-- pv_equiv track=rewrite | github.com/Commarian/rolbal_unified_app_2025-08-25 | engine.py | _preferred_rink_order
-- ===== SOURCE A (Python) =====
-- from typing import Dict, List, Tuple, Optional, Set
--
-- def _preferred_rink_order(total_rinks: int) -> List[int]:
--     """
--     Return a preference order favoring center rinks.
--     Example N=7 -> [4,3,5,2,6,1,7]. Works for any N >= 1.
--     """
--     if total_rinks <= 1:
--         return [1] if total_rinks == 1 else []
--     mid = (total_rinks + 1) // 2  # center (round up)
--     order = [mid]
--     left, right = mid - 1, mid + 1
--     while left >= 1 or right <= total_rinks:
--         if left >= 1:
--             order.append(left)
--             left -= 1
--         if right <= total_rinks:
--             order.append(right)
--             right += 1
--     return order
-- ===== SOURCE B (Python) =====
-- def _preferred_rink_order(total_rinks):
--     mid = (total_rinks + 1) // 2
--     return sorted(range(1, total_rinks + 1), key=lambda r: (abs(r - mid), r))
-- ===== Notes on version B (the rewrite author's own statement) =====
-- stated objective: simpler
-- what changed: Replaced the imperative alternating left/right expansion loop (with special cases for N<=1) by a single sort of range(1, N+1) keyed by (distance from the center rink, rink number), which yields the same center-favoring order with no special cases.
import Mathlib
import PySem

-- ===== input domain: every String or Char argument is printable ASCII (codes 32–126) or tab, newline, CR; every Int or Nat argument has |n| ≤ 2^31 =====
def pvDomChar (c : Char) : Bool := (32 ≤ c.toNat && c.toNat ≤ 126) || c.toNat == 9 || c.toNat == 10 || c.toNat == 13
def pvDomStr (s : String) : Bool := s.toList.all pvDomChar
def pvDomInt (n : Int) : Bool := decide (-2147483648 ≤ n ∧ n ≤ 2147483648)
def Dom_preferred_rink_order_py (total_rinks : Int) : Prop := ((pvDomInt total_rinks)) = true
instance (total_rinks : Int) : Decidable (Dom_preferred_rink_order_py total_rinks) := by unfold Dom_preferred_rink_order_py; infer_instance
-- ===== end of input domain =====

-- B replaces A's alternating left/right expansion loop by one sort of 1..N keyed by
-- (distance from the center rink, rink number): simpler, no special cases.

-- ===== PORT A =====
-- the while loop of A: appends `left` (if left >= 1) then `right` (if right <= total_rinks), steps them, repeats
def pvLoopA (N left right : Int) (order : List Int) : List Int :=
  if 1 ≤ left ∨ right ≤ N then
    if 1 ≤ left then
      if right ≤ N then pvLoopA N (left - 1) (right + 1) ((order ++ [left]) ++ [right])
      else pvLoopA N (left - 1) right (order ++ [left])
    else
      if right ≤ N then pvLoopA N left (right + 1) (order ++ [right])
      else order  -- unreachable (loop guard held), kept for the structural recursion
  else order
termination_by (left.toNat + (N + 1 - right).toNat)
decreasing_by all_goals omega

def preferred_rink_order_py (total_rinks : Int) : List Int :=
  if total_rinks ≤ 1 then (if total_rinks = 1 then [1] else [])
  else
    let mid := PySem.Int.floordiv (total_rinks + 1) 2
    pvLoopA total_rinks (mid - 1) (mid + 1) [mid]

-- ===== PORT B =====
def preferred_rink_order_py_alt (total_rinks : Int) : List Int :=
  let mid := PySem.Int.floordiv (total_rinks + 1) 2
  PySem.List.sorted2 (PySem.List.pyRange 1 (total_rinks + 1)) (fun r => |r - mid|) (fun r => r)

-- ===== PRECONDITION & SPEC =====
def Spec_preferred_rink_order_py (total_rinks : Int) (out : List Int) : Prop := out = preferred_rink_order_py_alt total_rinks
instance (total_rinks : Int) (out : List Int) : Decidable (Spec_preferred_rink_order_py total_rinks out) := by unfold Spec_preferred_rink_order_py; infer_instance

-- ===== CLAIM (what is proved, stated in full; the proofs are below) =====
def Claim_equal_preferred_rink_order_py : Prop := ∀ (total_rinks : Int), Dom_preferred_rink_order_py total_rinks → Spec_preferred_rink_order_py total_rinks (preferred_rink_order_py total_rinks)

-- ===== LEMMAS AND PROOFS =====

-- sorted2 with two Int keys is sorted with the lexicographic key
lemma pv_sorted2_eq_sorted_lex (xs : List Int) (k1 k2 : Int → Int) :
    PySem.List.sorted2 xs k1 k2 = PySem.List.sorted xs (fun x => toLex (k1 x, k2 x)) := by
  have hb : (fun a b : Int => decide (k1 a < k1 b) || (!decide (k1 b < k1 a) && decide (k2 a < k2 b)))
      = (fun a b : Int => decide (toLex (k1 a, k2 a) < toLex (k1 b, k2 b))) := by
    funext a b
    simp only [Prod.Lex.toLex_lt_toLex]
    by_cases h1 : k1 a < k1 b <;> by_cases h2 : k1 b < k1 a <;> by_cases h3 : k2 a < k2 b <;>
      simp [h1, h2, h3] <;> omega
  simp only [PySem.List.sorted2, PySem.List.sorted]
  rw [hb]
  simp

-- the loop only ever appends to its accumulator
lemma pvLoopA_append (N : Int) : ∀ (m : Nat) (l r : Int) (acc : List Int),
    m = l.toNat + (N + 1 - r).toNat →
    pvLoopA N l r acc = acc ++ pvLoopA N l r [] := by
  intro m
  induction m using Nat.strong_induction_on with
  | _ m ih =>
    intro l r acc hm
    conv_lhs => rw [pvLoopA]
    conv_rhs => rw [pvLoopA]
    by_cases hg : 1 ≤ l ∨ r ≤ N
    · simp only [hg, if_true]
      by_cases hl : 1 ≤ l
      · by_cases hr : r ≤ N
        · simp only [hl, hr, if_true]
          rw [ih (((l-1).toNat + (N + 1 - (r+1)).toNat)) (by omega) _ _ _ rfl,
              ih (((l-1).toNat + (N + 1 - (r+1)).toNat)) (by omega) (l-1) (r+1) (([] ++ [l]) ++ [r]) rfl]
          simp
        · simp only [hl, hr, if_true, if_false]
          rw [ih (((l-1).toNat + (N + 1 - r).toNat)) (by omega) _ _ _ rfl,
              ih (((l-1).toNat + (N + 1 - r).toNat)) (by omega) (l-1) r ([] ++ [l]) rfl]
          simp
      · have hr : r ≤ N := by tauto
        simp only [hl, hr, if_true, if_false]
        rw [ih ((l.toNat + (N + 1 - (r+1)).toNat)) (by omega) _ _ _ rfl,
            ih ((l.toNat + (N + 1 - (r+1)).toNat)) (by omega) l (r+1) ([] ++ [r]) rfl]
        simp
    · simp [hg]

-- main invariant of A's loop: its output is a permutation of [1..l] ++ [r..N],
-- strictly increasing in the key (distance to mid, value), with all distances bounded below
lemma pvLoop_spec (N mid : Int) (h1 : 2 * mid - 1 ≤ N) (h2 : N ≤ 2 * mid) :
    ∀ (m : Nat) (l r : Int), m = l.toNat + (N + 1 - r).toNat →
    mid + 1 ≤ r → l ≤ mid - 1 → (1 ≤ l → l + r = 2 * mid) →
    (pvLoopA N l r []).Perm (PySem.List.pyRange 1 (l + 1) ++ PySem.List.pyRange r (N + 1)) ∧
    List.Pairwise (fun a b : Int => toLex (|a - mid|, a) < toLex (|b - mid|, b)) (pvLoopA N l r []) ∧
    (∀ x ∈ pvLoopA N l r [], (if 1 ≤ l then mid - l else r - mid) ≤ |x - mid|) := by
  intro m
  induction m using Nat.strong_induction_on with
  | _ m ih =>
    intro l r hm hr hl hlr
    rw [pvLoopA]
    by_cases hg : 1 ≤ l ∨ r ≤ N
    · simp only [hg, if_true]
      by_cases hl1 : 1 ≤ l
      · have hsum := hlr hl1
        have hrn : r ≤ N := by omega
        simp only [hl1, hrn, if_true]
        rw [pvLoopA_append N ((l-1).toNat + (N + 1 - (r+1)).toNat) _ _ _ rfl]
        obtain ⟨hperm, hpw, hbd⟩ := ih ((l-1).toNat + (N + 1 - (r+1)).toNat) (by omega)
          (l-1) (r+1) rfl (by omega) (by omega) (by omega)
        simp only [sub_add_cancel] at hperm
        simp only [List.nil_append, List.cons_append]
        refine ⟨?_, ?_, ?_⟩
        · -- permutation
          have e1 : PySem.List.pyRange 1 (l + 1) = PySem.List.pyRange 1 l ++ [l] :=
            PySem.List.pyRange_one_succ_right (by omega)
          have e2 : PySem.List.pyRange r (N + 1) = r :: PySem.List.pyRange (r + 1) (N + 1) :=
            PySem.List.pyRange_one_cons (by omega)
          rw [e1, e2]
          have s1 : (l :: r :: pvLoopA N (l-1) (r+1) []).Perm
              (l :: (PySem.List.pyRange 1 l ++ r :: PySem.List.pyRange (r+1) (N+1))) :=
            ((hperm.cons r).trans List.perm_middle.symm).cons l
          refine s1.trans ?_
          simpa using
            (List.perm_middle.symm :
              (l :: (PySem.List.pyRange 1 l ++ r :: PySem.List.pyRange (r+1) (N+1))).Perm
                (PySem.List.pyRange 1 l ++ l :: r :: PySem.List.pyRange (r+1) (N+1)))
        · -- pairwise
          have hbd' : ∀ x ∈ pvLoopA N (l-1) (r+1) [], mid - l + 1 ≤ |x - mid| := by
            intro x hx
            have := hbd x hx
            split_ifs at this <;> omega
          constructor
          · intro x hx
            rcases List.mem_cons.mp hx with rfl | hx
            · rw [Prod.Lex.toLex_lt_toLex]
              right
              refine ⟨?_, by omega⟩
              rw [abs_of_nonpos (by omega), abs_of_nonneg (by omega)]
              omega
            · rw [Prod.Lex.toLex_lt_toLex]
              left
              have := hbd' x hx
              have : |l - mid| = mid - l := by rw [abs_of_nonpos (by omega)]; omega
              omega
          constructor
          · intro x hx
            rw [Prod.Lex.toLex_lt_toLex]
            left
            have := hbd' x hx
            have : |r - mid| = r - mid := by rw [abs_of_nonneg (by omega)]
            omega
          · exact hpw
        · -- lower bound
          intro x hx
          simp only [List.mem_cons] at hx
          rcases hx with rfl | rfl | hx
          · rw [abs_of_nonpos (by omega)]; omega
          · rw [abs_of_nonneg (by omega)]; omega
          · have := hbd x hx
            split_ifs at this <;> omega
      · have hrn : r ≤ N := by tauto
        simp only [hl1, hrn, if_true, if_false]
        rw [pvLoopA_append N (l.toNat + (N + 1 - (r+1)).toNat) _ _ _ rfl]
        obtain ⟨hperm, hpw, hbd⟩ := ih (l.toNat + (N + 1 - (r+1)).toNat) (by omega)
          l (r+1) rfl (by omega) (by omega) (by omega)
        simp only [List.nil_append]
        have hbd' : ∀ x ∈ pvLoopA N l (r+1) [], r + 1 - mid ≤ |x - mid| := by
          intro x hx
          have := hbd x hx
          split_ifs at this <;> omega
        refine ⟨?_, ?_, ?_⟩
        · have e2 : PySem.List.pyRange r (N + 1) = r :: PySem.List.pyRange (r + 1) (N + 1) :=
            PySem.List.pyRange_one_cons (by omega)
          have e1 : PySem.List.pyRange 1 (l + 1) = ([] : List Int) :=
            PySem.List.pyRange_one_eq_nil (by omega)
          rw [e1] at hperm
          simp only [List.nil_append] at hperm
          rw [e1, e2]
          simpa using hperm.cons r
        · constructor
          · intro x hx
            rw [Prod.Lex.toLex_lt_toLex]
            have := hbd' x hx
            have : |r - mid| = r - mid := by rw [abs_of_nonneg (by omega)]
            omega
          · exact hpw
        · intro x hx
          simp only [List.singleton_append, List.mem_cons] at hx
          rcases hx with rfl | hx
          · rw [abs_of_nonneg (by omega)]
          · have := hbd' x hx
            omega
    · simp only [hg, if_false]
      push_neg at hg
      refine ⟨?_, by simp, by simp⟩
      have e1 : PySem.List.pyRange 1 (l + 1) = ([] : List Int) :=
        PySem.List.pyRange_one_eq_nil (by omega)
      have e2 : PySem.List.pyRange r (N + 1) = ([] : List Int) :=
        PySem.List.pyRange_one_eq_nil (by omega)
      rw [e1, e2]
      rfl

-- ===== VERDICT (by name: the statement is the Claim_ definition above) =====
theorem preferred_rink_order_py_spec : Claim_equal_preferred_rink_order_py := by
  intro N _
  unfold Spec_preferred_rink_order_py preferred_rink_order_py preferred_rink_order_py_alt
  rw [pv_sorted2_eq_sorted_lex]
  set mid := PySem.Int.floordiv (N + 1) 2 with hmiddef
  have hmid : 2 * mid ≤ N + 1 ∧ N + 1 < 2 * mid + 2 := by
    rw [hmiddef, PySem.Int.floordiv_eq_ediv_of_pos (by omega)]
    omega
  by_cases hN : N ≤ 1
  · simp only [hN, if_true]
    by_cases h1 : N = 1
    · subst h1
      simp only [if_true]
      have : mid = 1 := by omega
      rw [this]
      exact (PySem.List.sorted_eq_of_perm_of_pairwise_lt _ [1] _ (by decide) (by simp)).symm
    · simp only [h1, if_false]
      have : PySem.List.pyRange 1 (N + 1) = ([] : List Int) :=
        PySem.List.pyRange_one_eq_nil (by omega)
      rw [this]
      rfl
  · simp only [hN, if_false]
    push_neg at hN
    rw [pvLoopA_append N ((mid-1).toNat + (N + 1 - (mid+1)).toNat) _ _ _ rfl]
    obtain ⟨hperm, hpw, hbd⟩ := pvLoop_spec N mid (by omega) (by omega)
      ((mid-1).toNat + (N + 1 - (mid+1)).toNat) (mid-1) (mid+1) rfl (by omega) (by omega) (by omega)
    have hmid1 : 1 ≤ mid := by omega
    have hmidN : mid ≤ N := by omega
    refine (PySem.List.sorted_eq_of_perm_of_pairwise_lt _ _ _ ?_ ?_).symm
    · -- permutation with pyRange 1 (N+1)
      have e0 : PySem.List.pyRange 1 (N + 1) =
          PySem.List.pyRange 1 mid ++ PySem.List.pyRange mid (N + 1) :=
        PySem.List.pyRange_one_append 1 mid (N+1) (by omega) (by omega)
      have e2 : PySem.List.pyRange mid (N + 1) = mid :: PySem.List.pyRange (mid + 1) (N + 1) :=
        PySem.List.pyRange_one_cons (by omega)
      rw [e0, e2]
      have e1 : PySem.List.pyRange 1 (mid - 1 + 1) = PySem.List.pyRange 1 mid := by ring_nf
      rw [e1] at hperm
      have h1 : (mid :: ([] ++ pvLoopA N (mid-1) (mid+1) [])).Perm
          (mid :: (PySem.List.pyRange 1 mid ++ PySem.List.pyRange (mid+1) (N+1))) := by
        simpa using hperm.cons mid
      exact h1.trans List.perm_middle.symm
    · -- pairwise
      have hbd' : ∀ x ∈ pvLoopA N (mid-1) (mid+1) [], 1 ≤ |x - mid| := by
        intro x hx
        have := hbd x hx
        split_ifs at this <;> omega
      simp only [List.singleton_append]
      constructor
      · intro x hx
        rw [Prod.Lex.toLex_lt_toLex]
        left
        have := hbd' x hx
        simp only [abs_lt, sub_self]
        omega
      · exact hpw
——————————
▶ Work item
Both the first line of the data above and the line with "-- stated objective: simpler" must be included; please return exactly those lines and the ones between them.

▶ Written solution
-- pv_equiv track=rewrite | github.com/Commarian/rolbal_unified_app_2025-08-25 | engine.py | _preferred_rink_order
-- ===== SOURCE A (Python) =====
-- from typing import Dict, List, Tuple, Optional, Set
--
-- def _preferred_rink_order(total_rinks: int) -> List[int]:
--     """
--     Return a preference order favoring center rinks.
--     Example N=7 -> [4,3,5,2,6,1,7]. Works for any N >= 1.
--     """
--     if total_rinks <= 1:
--         return [1] if total_rinks == 1 else []
--     mid = (total_rinks + 1) // 2  # center (round up)
--     order = [mid]
--     left, right = mid - 1, mid + 1
--     while left >= 1 or right <= total_rinks:
--         if left >= 1:
--             order.append(left)
--             left -= 1
--         if right <= total_rinks:
--             order.append(right)
--             right += 1
--     return order
-- ===== SOURCE B (Python) =====
-- def _preferred_rink_order(total_rinks):
--     mid = (total_rinks + 1) // 2
--     return sorted(range(1, total_rinks + 1), key=lambda r: (abs(r - mid), r))
-- ===== Notes on version B (the rewrite author's own statement) =====
-- stated objective: simpler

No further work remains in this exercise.